• GOAL OF THE EXERCISE
Below are lines of data; restate word for word those running from the line containing "idx else acc)" to the line containing "pvAltLoop row column states i", inclusive, and no others.

(Data items)
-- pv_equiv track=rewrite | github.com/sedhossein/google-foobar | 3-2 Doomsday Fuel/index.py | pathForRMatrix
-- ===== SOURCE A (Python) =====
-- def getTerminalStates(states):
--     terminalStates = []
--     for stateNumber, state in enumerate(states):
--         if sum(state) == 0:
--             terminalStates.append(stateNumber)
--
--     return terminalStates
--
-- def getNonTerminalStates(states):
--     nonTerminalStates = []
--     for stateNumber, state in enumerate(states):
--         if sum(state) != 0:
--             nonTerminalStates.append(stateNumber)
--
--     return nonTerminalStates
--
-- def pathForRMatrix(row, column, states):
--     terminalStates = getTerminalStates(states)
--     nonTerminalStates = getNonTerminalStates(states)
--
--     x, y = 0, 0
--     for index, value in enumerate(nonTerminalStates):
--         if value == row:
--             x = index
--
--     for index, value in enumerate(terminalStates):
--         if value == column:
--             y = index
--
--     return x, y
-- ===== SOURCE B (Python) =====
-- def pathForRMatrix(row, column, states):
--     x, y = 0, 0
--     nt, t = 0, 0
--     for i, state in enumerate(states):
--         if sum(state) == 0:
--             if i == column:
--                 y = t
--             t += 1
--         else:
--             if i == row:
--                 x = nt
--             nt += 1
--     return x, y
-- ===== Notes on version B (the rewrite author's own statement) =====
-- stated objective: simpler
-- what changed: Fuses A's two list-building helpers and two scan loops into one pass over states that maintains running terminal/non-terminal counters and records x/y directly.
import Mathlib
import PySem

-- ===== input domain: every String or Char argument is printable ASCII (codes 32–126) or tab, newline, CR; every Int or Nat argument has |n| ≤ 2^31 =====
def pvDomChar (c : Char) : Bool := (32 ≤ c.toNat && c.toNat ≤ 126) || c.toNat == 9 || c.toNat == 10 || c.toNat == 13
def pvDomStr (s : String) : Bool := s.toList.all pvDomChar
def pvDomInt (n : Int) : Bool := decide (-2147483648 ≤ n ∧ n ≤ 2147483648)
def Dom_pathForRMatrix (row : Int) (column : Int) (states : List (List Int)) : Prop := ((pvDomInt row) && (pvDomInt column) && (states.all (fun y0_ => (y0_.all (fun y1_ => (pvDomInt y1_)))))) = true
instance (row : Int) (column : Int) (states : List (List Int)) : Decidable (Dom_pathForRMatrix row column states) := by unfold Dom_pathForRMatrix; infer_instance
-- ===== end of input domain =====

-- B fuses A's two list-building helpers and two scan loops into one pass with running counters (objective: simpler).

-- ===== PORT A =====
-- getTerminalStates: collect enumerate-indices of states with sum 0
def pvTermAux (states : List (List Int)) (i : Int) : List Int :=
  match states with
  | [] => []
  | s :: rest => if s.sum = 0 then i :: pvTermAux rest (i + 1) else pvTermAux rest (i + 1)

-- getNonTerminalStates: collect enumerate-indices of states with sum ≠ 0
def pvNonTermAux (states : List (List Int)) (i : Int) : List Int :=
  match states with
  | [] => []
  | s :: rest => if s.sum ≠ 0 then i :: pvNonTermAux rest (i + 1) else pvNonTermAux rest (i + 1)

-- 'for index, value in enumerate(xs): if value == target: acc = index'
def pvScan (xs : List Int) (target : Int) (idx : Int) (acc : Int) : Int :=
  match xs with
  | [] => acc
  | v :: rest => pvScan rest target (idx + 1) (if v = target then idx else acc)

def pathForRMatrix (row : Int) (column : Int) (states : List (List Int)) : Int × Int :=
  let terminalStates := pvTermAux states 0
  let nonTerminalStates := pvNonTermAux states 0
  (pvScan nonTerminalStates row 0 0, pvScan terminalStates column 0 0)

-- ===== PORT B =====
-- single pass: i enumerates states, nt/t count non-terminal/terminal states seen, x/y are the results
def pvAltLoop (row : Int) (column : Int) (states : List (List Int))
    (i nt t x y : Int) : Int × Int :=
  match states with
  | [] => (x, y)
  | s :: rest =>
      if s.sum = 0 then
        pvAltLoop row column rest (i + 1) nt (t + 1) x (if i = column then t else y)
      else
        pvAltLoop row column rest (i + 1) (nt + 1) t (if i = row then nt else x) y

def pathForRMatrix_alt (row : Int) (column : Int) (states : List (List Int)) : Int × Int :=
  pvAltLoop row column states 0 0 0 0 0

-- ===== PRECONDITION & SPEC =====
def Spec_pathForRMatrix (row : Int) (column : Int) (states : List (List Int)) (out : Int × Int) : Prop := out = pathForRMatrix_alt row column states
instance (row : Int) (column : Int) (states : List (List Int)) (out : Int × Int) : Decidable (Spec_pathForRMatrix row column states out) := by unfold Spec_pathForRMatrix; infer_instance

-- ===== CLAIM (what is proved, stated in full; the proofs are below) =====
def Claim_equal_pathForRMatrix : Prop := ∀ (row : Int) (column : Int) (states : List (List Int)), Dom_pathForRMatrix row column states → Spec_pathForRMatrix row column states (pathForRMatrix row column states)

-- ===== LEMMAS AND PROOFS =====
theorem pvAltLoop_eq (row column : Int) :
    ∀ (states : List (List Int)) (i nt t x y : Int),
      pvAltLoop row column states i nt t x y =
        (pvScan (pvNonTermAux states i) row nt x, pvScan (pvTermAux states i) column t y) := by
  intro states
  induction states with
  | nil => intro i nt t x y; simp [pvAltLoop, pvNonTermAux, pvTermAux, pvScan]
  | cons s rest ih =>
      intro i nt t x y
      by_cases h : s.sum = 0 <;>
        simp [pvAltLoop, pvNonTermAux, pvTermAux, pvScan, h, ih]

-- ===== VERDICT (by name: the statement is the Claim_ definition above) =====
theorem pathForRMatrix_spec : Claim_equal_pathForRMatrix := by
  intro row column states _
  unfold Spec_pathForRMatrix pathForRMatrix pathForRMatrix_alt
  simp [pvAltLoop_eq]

• RESULT OF THE TASK
  | v :: rest => pvScan rest target (idx + 1) (if v = target then idx else acc)

def pathForRMatrix (row : Int) (column : Int) (states : List (List Int)) : Int × Int :=
  let terminalStates := pvTermAux states 0
  let nonTerminalStates := pvNonTermAux states 0
  (pvScan nonTerminalStates row 0 0, pvScan terminalStates column 0 0)

-- ===== PORT B =====
-- single pass: i enumerates states, nt/t count non-terminal/terminal states seen, x/y are the results
def pvAltLoop (row : Int) (column : Int) (states : List (List Int))
    (i nt t x y : Int) : Int × Int :=
  match states with
  | [] => (x, y)
  | s :: rest =>
      if s.sum = 0 then
        pvAltLoop row column rest (i + 1) nt (t + 1) x (if i = column then t else y)
      else
        pvAltLoop row column rest (i + 1) (nt + 1) t (if i = row then nt else x) y

def pathForRMatrix_alt (row : Int) (column : Int) (states : List (List Int)) : Int × Int :=
  pvAltLoop row column states 0 0 0 0 0

-- ===== PRECONDITION & SPEC =====
def Spec_pathForRMatrix (row : Int) (column : Int) (states : List (List Int)) (out : Int × Int) : Prop := out = pathForRMatrix_alt row column states
instance (row : Int) (column : Int) (states : List (List Int)) (out : Int × Int) : Decidable (Spec_pathForRMatrix row column states out) := by unfold Spec_pathForRMatrix; infer_instance

-- ===== CLAIM (what is proved, stated in full; the proofs are below) =====
def Claim_equal_pathForRMatrix : Prop := ∀ (row : Int) (column : Int) (states : List (List Int)), Dom_pathForRMatrix row column states → Spec_pathForRMatrix row column states (pathForRMatrix row column states)

-- ===== LEMMAS AND PROOFS =====
theorem pvAltLoop_eq (row column : Int) :
    ∀ (states : List (List Int)) (i nt t x y : Int),
      pvAltLoop row column states i nt t x y =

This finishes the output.